• **Exercise**
Return, exactly and in full, the lines of the records below starting at the one with "rw [hwt, pvSliceSucc" and ending at the one with "[0] ++ (List.range", and no other lines.

Recorded data Block Start

lemma pvSliceOne (ws : List String) (j : Nat) (hj : j < ws.length) :
    PySem.List.slice ws (some (j:Int)) (some ((j+1:Nat):Int)) = [ws[j]] := by
  have h := pvSliceSucc ws j j (le_refl j) hj
  rw [← h]
  have h2 : PySem.List.slice ws (some (j:Int)) (some (j:Int)) = [] := by
    rw [PySem.List.slice_natCast]; simp
  rw [h2]
  rfl

lemma pvMain (ws : List String) (M : Int) (k : Nat) :
    ∀ s j : Nat, ws.length - j ≤ k → s < j → j ≤ ws.length →
    (pvS ws j - pvS ws s ≤ M ∨ j = s + 1) →
    pvChunks M (PySem.List.slice ws (some (s:Int)) (some (j:Int))) (pvS ws j - pvS ws s) (ws.drop j)
      = PySem.Str.join " "
          (PySem.List.slice ws (some (s:Int)) (some (pvE ((List.range (ws.length+1)).map (pvS ws)) M (ws.length : Int) (s:Int))))
        :: pvSegLoop ws ((List.range (ws.length+1)).map (pvS ws)) M (ws.length : Int)
             (pvE ((List.range (ws.length+1)).map (pvS ws)) M (ws.length : Int) (s:Int)) := by
  induction k with
  | zero =>
      intro s j hk hsj hjn hdisj
      have hj : j = ws.length := by omega
      subst hj
      obtain ⟨e, hEeq, he1, he2, he3, he4, he5⟩ := pvE_char ws M s (by omega)
      have hen : e = ws.length := by
        rcases hdisj with h | h
        · have := he5 ws.length (by omega) (le_refl _) h
          omega
        · omega
      rw [List.drop_length]
      unfold pvChunks
      rw [if_neg (by simpa using pvSliceNe ws s ws.length hsj (le_refl _))]
      rw [hEeq, hen]
      rw [pvSegLoop_stop _ _ _ _ _ (by omega)]
  | succ k ih =>
      intro s j hk hsj hjn hdisj
      obtain ⟨e, hEeq, he1, he2, he3, he4, he5⟩ := pvE_char ws M s (by omega)
      rcases Nat.eq_or_lt_of_le hjn with hj | hj
      · subst hj
        have hen : e = ws.length := by
          rcases hdisj with h | h
          · have := he5 ws.length (by omega) (le_refl _) h
            omega
          · omega
        rw [List.drop_length]
        unfold pvChunks
        rw [if_neg (by simpa using pvSliceNe ws s ws.length hsj (le_refl _))]
        rw [hEeq, hen]
        rw [pvSegLoop_stop _ _ _ _ _ (by omega)]
      · have hdrop : ws.drop j = ws[j] :: ws.drop (j+1) := List.drop_eq_getElem_cons hj
        rw [hdrop]
        unfold pvChunks
        have hwt : pvS ws j - pvS ws s + pvWt ws[j] = pvS ws (j+1) - pvS ws s := by
          have := pvS_succ ws j hj
          omega
        rcases Int.lt_or_le M (pvS ws (j+1) - pvS ws s) with hcut | hnocut
        · rw [if_pos ⟨pvSliceNe ws s j hsj (by omega), by omega⟩]
          have hej : e = j := by
            have hge : j ≤ e := by
              rcases hdisj with h | h
              · exact he5 j hsj (by omega) h
              · omega
            have hle : e ≤ j := by
              by_contra hcon
              rcases he3 with h | h
              · have hm := pvS_add_le ws (j+1) e (by omega) he2
                omega
              · omega
            omega
          have hrec := ih j (j+1) (by omega) (by omega) (by omega) (Or.inr rfl)
          rw [pvSliceOne ws j hj] at hrec
          have hws : pvWt ws[j] = pvS ws (j+1) - pvS ws j := by
            have := pvS_succ ws j hj
            omega
          rw [hEeq, hej]
          rw [pvSegLoop_step ws ((List.range (ws.length+1)).map (pvS ws)) M (ws.length:Int) (j:Int) (by exact_mod_cast hj)]
          rw [hws, hrec]
        · rw [if_neg (by rintro ⟨-, hgt⟩; omega)]
          rw [hwt, pvSliceSucc ws s j (by omega) hj]
          exact ih s (j+1) (by omega) (by omega) (by omega) (Or.inl (by omega))

lemma pvPreEq (ws : List String) :
    [0] ++ (List.range ws.length).map (fun i => 0 + pvS ws (i+1))
      = (List.range (ws.length+1)).map (pvS ws) := by
  rw [List.range_succ_eq_map]
  simp [Function.comp, pvS]

lemma pvTop (ws : List String) (M : Int) (h : ws ≠ []) :
    pvChunks M [] 0 ws
      = pvSegLoop ws ((List.range (ws.length+1)).map (pvS ws)) M (ws.length : Int) 0 := by
  have hn : 0 < ws.length := List.length_pos_of_ne_nil h
  have hcons : ws = ws[0] :: ws.drop 1 := by
    rw [← List.drop_eq_getElem_cons hn]
    simp
  conv_lhs => rw [hcons]
  unfold pvChunks
  rw [if_neg (by simp)]
  have h1 : (0 : Int) + pvWt ws[0] = pvS ws 1 - pvS ws 0 := by
    have := pvS_succ ws 0 hn
    simp [pvS] at this ⊢
    omega
  rw [h1]
  rw [List.nil_append, show ([ws[0]] : List String) = PySem.List.slice ws (some ((0:Nat):Int)) (some ((0+1:Nat):Int)) from (pvSliceOne ws 0 hn).symm]
  have := pvMain ws M ws.length 0 1 (by omega) (by omega) (by omega) (Or.inr rfl)
  rw [show ((1:Nat):Int) = ((0+1:Nat):Int) by norm_num] at this
  rw [this]
  rw [pvSegLoop_step ws ((List.range (ws.length+1)).map (pvS ws)) M (ws.length : Int) 0 (by exact_mod_cast hn)]
  rfl

-- ===== VERDICT (by name: the statement is the Claim_ definition above) =====
theorem split_paragraph_py_spec : Claim_equal_split_paragraph_py := by
  intro paragraph M _dom
  unfold Spec_split_paragraph_py split_paragraph_py split_paragraph_py_alt
  by_cases h1 : pvEstTokens paragraph.toList ≤ M
  · simp [h1]
  · rw [if_neg h1, if_neg h1]
    by_cases h2 : PySem.Str.split₀ paragraph = []
    · simp [h2]
    · rw [if_neg h2, if_neg h2]
      set ws := PySem.Str.split₀ paragraph with hws
      have hfoldA := pvFoldA M ws [] [] 0
      unfold pvFin at hfoldA
      rw [hfoldA]
      rw [pvFoldPre ws [0] 0]
      rw [pvPreEq ws]
      rw [List.nil_append]
      exact pvTop ws M h2
lemma pvStep_lit (st : List PvElem) (cur : Int) (c : Char) (hd : ¬ c.isDigit = true)
    (hb : c ≠ '[') (hr : c ≠ ']') :
    pvStepA (st, cur) c = (PvElem.s [c] :: st, cur) := by
  simp [pvStepA, hd, hb, hr]

lemma pvStep_close (es : List (List Char)) (st : List PvElem) (cur n : Int)
    (h : ∀ e ∈ es, (']' : Char) ∉ e) :
    pvStepA (es.map PvElem.s ++ PvElem.s [']'] :: PvElem.i n :: st, cur) ']' =
      (PvElem.s (pvRep es.flatten n) :: st, cur) := by
  have hne : ∀ e ∈ es, e ≠ [']'] := by
    intro e he hc
    exact h e he (by rw [hc]; simp)
  simp only [pvStepA]
  rw [if_pos trivial, pvPopTmp_spec es [] (PvElem.i n :: st) hne]
  simp

lemma pvMain : ∀ (fuel : Nat) (u tail : List Char) (cur : Int) (st : List PvElem),
    u.length < fuel → PvClosed u → (tail = [] ∨ ∃ v, tail = ']' :: v) →
    ∃ (es : List (List Char)) (curOut : Int),
      pvDecodeB fuel (u ++ tail) cur = (es.flatten.reverse, tail.tail, curOut) ∧
      List.foldl pvStepA (st, cur) u = (es.map PvElem.s ++ st, curOut) ∧
      ∀ e ∈ es, (']' : Char) ∉ e := by
  intro fuel
  induction fuel with
  | zero => intro u tail cur st hlen; exact absurd hlen (Nat.not_lt_zero _)
  | succ fuel ih =>
    intro u tail cur st hlen hcl htail
    cases u with
    | nil =>
      rcases htail with rfl | ⟨v, rfl⟩
      · exact ⟨[], cur, by simp [pvDecodeB], by simp, by simp⟩
      · refine ⟨[], cur, ?_, by simp, by simp⟩
        simp only [List.nil_append, List.tail_cons, List.flatten_nil, List.reverse_nil]
        simp [pvDecodeB]
    | cons c u' =>
      have hlen' : u'.length < fuel := by simp at hlen; omega
      have hcr : c ≠ ']' := pvClosed_head c u' hcl
      by_cases hd : c.isDigit
      · have hb : c ≠ '[' := by rintro rfl; exact absurd hd (by decide)
        have hcl' : PvClosed u' := pvClosed_cons c u' hb hcr hcl
        obtain ⟨es, curOut, h1, h2, h3⟩ :=
          ih u' tail (cur * 10 + ((c.toNat : Int) - 48)) st hlen' hcl' htail
        refine ⟨es, curOut, ?_, ?_, h3⟩
        · simpa only [List.cons_append, pvDecodeB, if_pos hd] using h1
        · rw [List.foldl_cons, pvStep_digit st cur c hd]; exact h2
      · by_cases hbr : c = '['
        · subst hbr
          obtain ⟨w, v', hw, hclw, hclv⟩ := pvSplit_closed u' hcl
          have hwl : w.length < fuel := by
            subst hw; simp at hlen'; omega
          have hvl : v'.length < fuel := by
            subst hw; simp at hlen'; omega
          obtain ⟨esw, cur1, hA1, hB1, h3w⟩ :=
            ih w (']' :: (v' ++ tail)) 0 (PvElem.s [']'] :: PvElem.i cur :: st)
              hwl hclw (Or.inr ⟨v' ++ tail, rfl⟩)
          obtain ⟨esv, cur2, hA2, hB2, h3v⟩ :=
            ih v' tail cur1 (PvElem.s (pvRep esw.flatten cur) :: st) hvl hclv htail
          refine ⟨esv ++ [pvRep esw.flatten cur], cur2, ?_, ?_, ?_⟩
          · have hrest : ('[' :: u') ++ tail = '[' :: (w ++ ']' :: (v' ++ tail)) := by
              subst hw; simp
            rw [hrest]
            simp only [pvDecodeB]
            rw [if_pos trivial, hA1]
            simp [hA2, pvRep_reverse]
          · rw [List.foldl_cons, pvStep_open st cur, hw, List.foldl_append, hB1,
              List.foldl_cons, pvStep_close esw _ cur1 cur h3w, hB2]
            simp
          · intro e he
            rcases List.mem_append.mp he with h' | h'
            · exact h3v e h'
            · rw [List.mem_singleton] at h'
              subst h'
              refine pvRep_mem _ _ _ ?_
              rw [List.mem_flatten]
              rintro ⟨t, ht, hct⟩
              exact h3w t ht hct
        · have hcl' : PvClosed u' := pvClosed_cons c u' hbr hcr hcl
          obtain ⟨es, curOut, h1, h2, h3⟩ :=
            ih u' tail cur (PvElem.s [c] :: st) hlen' hcl' htail
          refine ⟨es ++ [[c]], curOut, ?_, ?_, ?_⟩
          · simp only [List.cons_append, pvDecodeB]
            rw [if_neg hd, if_neg hbr, if_neg hcr, h1]
            simp
          · rw [List.foldl_cons, pvStep_lit st cur c hd hbr hcr, h2]
            simp
          · intro e he
            rcases List.mem_append.mp he with h' | h'
            · exact h3 e h'
            · rw [List.mem_singleton] at h'
              subst h'
              simp [List.mem_singleton]
              exact fun h'' => hcr h''.symm
-- pv_equiv track=rewrite | github.com/megamino81/coding_test | python/etc/jadencase.py | solution
-- ===== SOURCE A (Python) =====
-- def solution(s):
--   answer = ''
--   words = s.split(" ")
--   result = []
--
--   for w in words:
--     if w != "":
--       result.append(w[0].upper() + w[1:].lower())
--     else:
--       result.append("")
--   answer = " ".join(result)
--
--   return answer
-- ===== SOURCE B (Python) =====
-- def solution(s):
--   out = []
--   new_word = True
--   for c in s:
--     if c == ' ':
--       out.append(c)
--       new_word = True
--     elif new_word:
--       out.append(c.upper())
--       new_word = False
--     else:
--       out.append(c.lower())
--   return ''.join(out)
-- ===== Notes on version B (the rewrite author's own statement) =====
-- stated objective: alternative
-- what changed: Replaces split-on-space / per-word capitalize / join with a single character-by-character scan carrying a new_word flag, never building a word list.
import Mathlib
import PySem

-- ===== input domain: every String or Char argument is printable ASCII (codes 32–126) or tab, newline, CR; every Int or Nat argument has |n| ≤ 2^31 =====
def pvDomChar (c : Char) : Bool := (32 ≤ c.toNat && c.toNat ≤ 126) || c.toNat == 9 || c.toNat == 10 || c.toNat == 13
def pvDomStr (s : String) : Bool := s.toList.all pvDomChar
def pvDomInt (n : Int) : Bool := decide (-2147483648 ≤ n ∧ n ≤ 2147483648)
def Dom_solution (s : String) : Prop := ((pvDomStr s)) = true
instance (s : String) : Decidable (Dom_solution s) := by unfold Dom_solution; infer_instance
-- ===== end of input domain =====

-- B replaces split/capitalize/join with a single char scan carrying a new_word flag (alternative decomposition, same cost).

-- ===== PORT A =====
def solution (s : String) : String :=
  let words := PySem.Chars.splitOn s.toList [' ']
  let result : List (List Char) := words.foldl (fun r w =>
    if w ≠ [] then
      r ++ [(match PySem.List.pyGet? w 0 with
             | some c => [PySem.Chars.upperChar c]
             | none => []) ++ PySem.Chars.lower (PySem.List.slice w (some 1) none)]
    else r ++ [[]]) []
  String.ofList (PySem.Chars.join [' '] result)

-- ===== PORT B =====
def solution_alt (s : String) : String :=
  let st := s.toList.foldl (fun (st : List Char × Bool) c =>
    if c = ' ' then (st.1 ++ [c], true)
    else if st.2 then (st.1 ++ [PySem.Chars.upperChar c], false)
    else (st.1 ++ [PySem.Chars.lowerChar c], false)) ([], true)
  String.ofList st.1

-- ===== PRECONDITION & SPEC =====
def Spec_solution (s : String) (out : String) : Prop := out = solution_alt s
instance (s : String) (out : String) : Decidable (Spec_solution s out) := by unfold Spec_solution; infer_instance

-- ===== CLAIM (what is proved, stated in full; the proofs are below) =====
def Claim_equal_solution : Prop := ∀ (s : String), Dom_solution s → Spec_solution s (solution s)

-- ===== LEMMAS AND PROOFS =====

-- simple recursive characterisation of splitting on a single space
def sp : List Char → List (List Char)
  | [] => [[]]
  | c :: cs => if c = ' ' then [] :: sp cs
               else match sp cs with
                    | [] => [[c]]
                    | w :: ws => (c :: w) :: ws

theorem sp_ne_nil (cs : List Char) : sp cs ≠ [] := by
  cases cs with
  | nil => simp [sp]
  | cons c cs =>
    simp only [sp]
    split
    · simp
    · split <;> simp

def consH (p : List Char) : List (List Char) → List (List Char)
  | [] => [p]
  | w :: ws => (p ++ w) :: ws

theorem consH_nil_of_ne_nil {l : List (List Char)} (h : l ≠ []) : consH [] l = l := by
  cases l with
  | nil => exact absurd rfl h
  | cons w ws => simp [consH]

theorem go_eq (fuel : Nat) (cs cur : List Char) (hacc : List (List Char))
    (h : cs.length < fuel) :
    PySem.Chars.splitOn.go [' '] fuel cs cur hacc = hacc.reverse ++ consH cur.reverse (sp cs) := by
  induction fuel generalizing cs cur hacc with
  | zero => omega
  | succ f ih =>
    cases cs with
    | nil => simp [PySem.Chars.splitOn.go, sp, consH]
    | cons c rest =>
      have hf : rest.length < f := by simpa using h
      rw [PySem.Chars.splitOn.go]
      by_cases hc : c = ' '
      · simp only [hc, List.isPrefixOf, BEq.rfl, Bool.true_and, if_pos,
          List.length_cons, List.length_nil]
        rw [show List.drop (0 + 1) (' ' :: rest) = rest from rfl]
        rw [ih rest [] (cur.reverse :: hacc) hf]
        rw [List.reverse_nil, consH_nil_of_ne_nil (sp_ne_nil rest)]
        rcases hsp : sp rest with _ | ⟨w, ws⟩
        · exact absurd hsp (sp_ne_nil rest)
        · simp [sp, hsp, consH]
      · have hpre : [' '].isPrefixOf (c :: rest) = false := by
          simpa [List.isPrefixOf] using fun h => hc h.symm
        simp only [hpre, if_neg, Bool.false_eq_true, not_false_eq_true]
        rw [ih rest (c :: cur) hacc hf]
        rcases hsp : sp rest with _ | ⟨w, ws⟩
        · exact absurd hsp (sp_ne_nil rest)
        · simp [sp, hsp, hc, consH]

theorem splitOn_eq_sp (cs : List Char) : PySem.Chars.splitOn cs [' '] = sp cs := by
  rw [PySem.Chars.splitOn, go_eq (cs.length + 1) cs [] [] (by omega)]
  simp [consH_nil_of_ne_nil (sp_ne_nil cs)]

-- capitalisation of one word as A computes it
def capB : List Char → List Char
  | [] => []
  | c :: r => PySem.Chars.upperChar c :: PySem.Chars.lower r

-- junction of capitalised words, recursively
def J : List (List Char) → List Char
  | [] => []
  | [w] => capB w
  | w :: ws => capB w ++ ' ' :: J ws

theorem J_eq_join (l : List (List Char)) :
    J l = PySem.Chars.join [' '] (l.map capB) := by
  induction l with
  | nil => simp [J, PySem.Chars.join_nil]
  | cons w ws ih =>
    cases ws with
    | nil => simp [J, PySem.Chars.join_singleton]
    | cons v vs =>
      simp only [List.map_cons] at ih ⊢
      rw [PySem.Chars.join_cons_cons,
        show J (w :: v :: vs) = capB w ++ ' ' :: J (v :: vs) from rfl, ← ih]
      simp

-- tail of a cap chain when the current word has already started
def T : List (List Char) → List Char
  | [] => []
  | [w] => PySem.Chars.lower w
  | w :: ws => PySem.Chars.lower w ++ ' ' :: J ws

def go2 : Bool → List Char → List Char
  | _, [] => []
  | nw, c :: cs =>
    if c = ' ' then ' ' :: go2 true cs
    else (if nw then PySem.Chars.upperChar c else PySem.Chars.lowerChar c) :: go2 false cs

theorem go2_eq (cs : List Char) :
    go2 true cs = J (sp cs) ∧ go2 false cs = T (sp cs) := by
  induction cs with
  | nil => exact ⟨by simp [go2, sp, J, capB], by simp [go2, sp, T, PySem.Chars.lower]⟩
  | cons c cs ih =>
    obtain ⟨ih1, ih2⟩ := ih
    rcases hsp : sp cs with _ | ⟨w, ws⟩
    · exact absurd hsp (sp_ne_nil cs)
    · by_cases hc : c = ' '
      · constructor <;>
          simp [go2, sp, hc, hsp, J, T, capB, ih1, PySem.Chars.lower]
      · cases ws with
        | nil =>
          constructor <;>
            simp [go2, sp, hc, hsp, J, T, capB, ih2, PySem.Chars.lower]
        | cons v vs =>
          constructor <;>
            simp [go2, sp, hc, hsp, J, T, capB, ih2, PySem.Chars.lower]

theorem foldlB (cs : List Char) (buf : List Char) (nw : Bool) :
    (cs.foldl (fun (st : List Char × Bool) c =>
      if c = ' ' then (st.1 ++ [c], true)
      else if st.2 then (st.1 ++ [PySem.Chars.upperChar c], false)
      else (st.1 ++ [PySem.Chars.lowerChar c], false)) (buf, nw)).1 = buf ++ go2 nw cs := by
  induction cs generalizing buf nw with
  | nil => simp [go2]
  | cons c cs ih => by_cases h : c = ' ' <;> cases nw <;> simp [go2, h, ih]

theorem foldlA (ws : List (List Char)) (r : List (List Char)) (g : List Char → List Char) :
    ws.foldl (fun r w => if w ≠ [] then r ++ [g w] else r ++ [[]]) r
      = r ++ ws.map (fun w => if w ≠ [] then g w else []) := by
  induction ws generalizing r with
  | nil => simp
  | cons w ws ih =>
    simp only [List.foldl_cons, List.map_cons]
    rw [show (if w ≠ [] then r ++ [g w] else r ++ [[]])
          = r ++ [if w ≠ [] then g w else []] from by split <;> rfl]
    rw [ih]; simp

theorem capA_eq_capB (w : List Char) :
    (if w ≠ [] then
      (match PySem.List.pyGet? w 0 with
       | some c => [PySem.Chars.upperChar c]
       | none => []) ++ PySem.Chars.lower (PySem.List.slice w (some 1) none)
     else []) = capB w := by
  cases w with
  | nil => simp [capB]
  | cons c r => simp [capB, PySem.List.pyGet?, PySem.List.pyIdx?, PySem.List.slice_from_one, PySem.Chars.lower]

-- ===== VERDICT (by name: the statement is the Claim_ definition above) =====
theorem solution_spec : Claim_equal_solution := by
  intro s _
  simp only [Spec_solution, solution, solution_alt]
  rw [foldlB, foldlA, splitOn_eq_sp, (go2_eq s.toList).1, J_eq_join]
  simp only [capA_eq_capB, List.nil_append]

Recorded data Block End

• **Response to this task**
          rw [hwt, pvSliceSucc ws s j (by omega) hj]
          exact ih s (j+1) (by omega) (by omega) (by omega) (Or.inl (by omega))

lemma pvPreEq (ws : List String) :
    [0] ++ (List.range ws.length).map (fun i => 0 + pvS ws (i+1))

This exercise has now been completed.